Saved entries
:::::

-- pv_equiv track=rewrite | github.com/Nick-heo-eg/jnis-spec | scripts/evaluate_system.py | _assign_level
-- ===== SOURCE A (Python) =====
-- def _assign_level(violations: list[str]) -> str:
--     if not violations:
--         return "L3"
--     has = {
--         "L0": any("L0 VIOLATION" in v for v in violations),
--         "L1": any("L1 VIOLATION" in v for v in violations),
--         "L2": any("L2 VIOLATION" in v for v in violations),
--         "L3": any("L3 VIOLATION" in v for v in violations),
--     }
--     if has["L0"] or has["L1"]:
--         return "NON_COMPLIANT"
--     if has["L2"]:
--         return "L1"
--     if has["L3"]:
--         return "L2"
--     return "NON_COMPLIANT"
-- ===== SOURCE B (Python) =====
-- def _assign_level(violations: list[str]) -> str:
--     if not violations:
--         return "L3"
--     best = 4  # 4 = no "Lk VIOLATION" marker found yet
--     for v in violations:
--         for k in range(best):  # only levels lower than the current best can matter
--             if f"L{k} VIOLATION" in v:
--                 best = k
--                 break
--     return ("NON_COMPLIANT", "NON_COMPLIANT", "L1", "L2", "NON_COMPLIANT")[best]
-- ===== Notes on version B (the rewrite author's own statement) =====
-- stated objective: alternative
-- what changed: Instead of four boolean substring flags plus a branch cascade, B computes the numerically smallest violation level present (with pruning: each string is only scanned for levels below the current best) and maps that minimum through a fixed result table.
import Mathlib
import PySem

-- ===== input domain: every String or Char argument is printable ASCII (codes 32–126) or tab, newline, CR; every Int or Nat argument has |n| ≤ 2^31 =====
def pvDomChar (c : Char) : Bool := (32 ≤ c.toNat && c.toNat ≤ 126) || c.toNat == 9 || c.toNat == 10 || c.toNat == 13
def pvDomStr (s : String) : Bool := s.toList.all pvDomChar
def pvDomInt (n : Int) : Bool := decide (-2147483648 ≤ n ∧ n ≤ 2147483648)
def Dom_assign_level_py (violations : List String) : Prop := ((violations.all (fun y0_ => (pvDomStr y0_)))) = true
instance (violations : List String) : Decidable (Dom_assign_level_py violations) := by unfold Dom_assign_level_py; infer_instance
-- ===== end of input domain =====

-- B computes the minimal violation level present (pruned per-string scan) and maps it through a table (objective: alternative).


-- ===== PORT A =====
def assign_level_py (violations : List String) : String :=
  if violations = [] then "L3"
  else
    let has : PySem.Dict String Bool :=
      (((PySem.Dict.empty.insert "L0" (violations.any fun v => PySem.Str.isIn "L0 VIOLATION" v)).insert
          "L1" (violations.any fun v => PySem.Str.isIn "L1 VIOLATION" v)).insert
          "L2" (violations.any fun v => PySem.Str.isIn "L2 VIOLATION" v)).insert
          "L3" (violations.any fun v => PySem.Str.isIn "L3 VIOLATION" v)
    if has.getD "L0" false || has.getD "L1" false then "NON_COMPLIANT"
    else if has.getD "L2" false then "L1"
    else if has.getD "L3" false then "L2"
    else "NON_COMPLIANT"

-- ===== PORT B =====
-- inner loop: 'for k in range(best): if f"L{k} VIOLATION" in v: best = k; break'
def pvStep (best : Nat) (v : String) : Nat :=
  (((List.range best).find? (fun k => PySem.Str.isIn ("L" ++ toString k ++ " VIOLATION") v)).getD best)

def assign_level_py_alt (violations : List String) : String :=
  if violations = [] then "L3"
  else
    let best := violations.foldl pvStep 4
    (["NON_COMPLIANT", "NON_COMPLIANT", "L1", "L2", "NON_COMPLIANT"].getD best "")

-- ===== PRECONDITION & SPEC =====
def Spec_assign_level_py (violations : List String) (out : String) : Prop := out = assign_level_py_alt violations
instance (violations : List String) (out : String) : Decidable (Spec_assign_level_py violations out) := by unfold Spec_assign_level_py; infer_instance

-- ===== CLAIM (what is proved, stated in full; the proofs are below) =====
def Claim_equal_assign_level_py : Prop := ∀ (violations : List String), Dom_assign_level_py violations → Spec_assign_level_py violations (assign_level_py violations)

-- ===== LEMMAS AND PROOFS =====

/-- Per-string minimal level among the four markers (4 = none). -/
def pvLevel (v : String) : Nat :=
  if PySem.Str.isIn "L0 VIOLATION" v then 0
  else if PySem.Str.isIn "L1 VIOLATION" v then 1
  else if PySem.Str.isIn "L2 VIOLATION" v then 2
  else if PySem.Str.isIn "L3 VIOLATION" v then 3
  else 4

theorem pvQ0 : ("L" ++ toString (0 : Nat) ++ " VIOLATION" : String) = "L0 VIOLATION" := rfl
theorem pvQ1 : ("L" ++ toString (1 : Nat) ++ " VIOLATION" : String) = "L1 VIOLATION" := rfl
theorem pvQ2 : ("L" ++ toString (2 : Nat) ++ " VIOLATION" : String) = "L2 VIOLATION" := rfl
theorem pvQ3 : ("L" ++ toString (3 : Nat) ++ " VIOLATION" : String) = "L3 VIOLATION" := rfl

/-- One pruned inner scan equals taking the min with the string's level. -/
theorem pvStep_eq (b : Nat) (hb : b ≤ 4) (v : String) : pvStep b v = min b (pvLevel v) := by
  unfold pvStep pvLevel
  interval_cases b <;>
    simp only [List.range_succ, List.range_zero, List.nil_append, List.cons_append,
      List.find?_cons, List.find?_nil, pvQ0, pvQ1, pvQ2, pvQ3] <;>
    by_cases h0 : PySem.Str.isIn "L0 VIOLATION" v <;>
    by_cases h1 : PySem.Str.isIn "L1 VIOLATION" v <;>
    by_cases h2 : PySem.Str.isIn "L2 VIOLATION" v <;>
    by_cases h3 : PySem.Str.isIn "L3 VIOLATION" v <;>
    simp_all

/-- Arithmetic core: merging one string's level into the running minimum. -/
theorem pv_min_chain (b : Nat) (hb : b ≤ 4) (c0 c1 c2 c3 d0 d1 d2 d3 : Bool) :
    min (min b (if c0 then 0 else if c1 then 1 else if c2 then 2 else if c3 then 3 else 4))
        (if d0 then 0 else if d1 then 1 else if d2 then 2 else if d3 then 3 else 4)
      = min b (if c0 || d0 then 0 else if c1 || d1 then 1
               else if c2 || d2 then 2 else if c3 || d3 then 3 else 4) := by
  interval_cases b <;> revert c0 c1 c2 c3 d0 d1 d2 d3 <;> decide

/-- The whole fold computes the cascade of the four `any` scans, as a minimum. -/
theorem pv_fold_eq (xs : List String) : ∀ b, b ≤ 4 →
    xs.foldl pvStep b =
      min b
        (if xs.any (fun v => PySem.Str.isIn "L0 VIOLATION" v) then 0
         else if xs.any (fun v => PySem.Str.isIn "L1 VIOLATION" v) then 1
         else if xs.any (fun v => PySem.Str.isIn "L2 VIOLATION" v) then 2
         else if xs.any (fun v => PySem.Str.isIn "L3 VIOLATION" v) then 3
         else 4) := by
  induction xs with
  | nil => intro b hb; simp; omega
  | cons x xs ih =>
    intro b hb
    rw [List.foldl_cons, pvStep_eq b hb x,
        ih (min b (pvLevel x)) (le_trans (Nat.min_le_left _ _) hb)]
    simp only [List.any_cons, pvLevel]
    exact pv_min_chain b hb _ _ _ _ _ _ _ _

-- ===== VERDICT (by name: the statement is the Claim_ definition above) =====
theorem assign_level_py_spec : Claim_equal_assign_level_py := by
  intro violations _
  unfold Spec_assign_level_py assign_level_py assign_level_py_alt
  by_cases h : violations = []
  · simp [h]
  · simp only [h, if_false, pv_fold_eq violations 4 (le_refl 4)]
    cases h0 : violations.any (fun v => PySem.Str.isIn "L0 VIOLATION" v) <;>
    cases h1 : violations.any (fun v => PySem.Str.isIn "L1 VIOLATION" v) <;>
    cases h2 : violations.any (fun v => PySem.Str.isIn "L2 VIOLATION" v) <;>
    cases h3 : violations.any (fun v => PySem.Str.isIn "L3 VIOLATION" v) <;>
    rfl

:::::

* Description of the task: When a line above includes the word "what", please list that line.

* Task answer:
-- what changed: Instead of four boolean substring flags plus a branch cascade, B computes the numerically smallest violation level present (with pruning: each string is only scanned for levels below the current best) and maps that minimum through a fixed result table.
-- ===== CLAIM (what is proved, stated in full; the proofs are below) =====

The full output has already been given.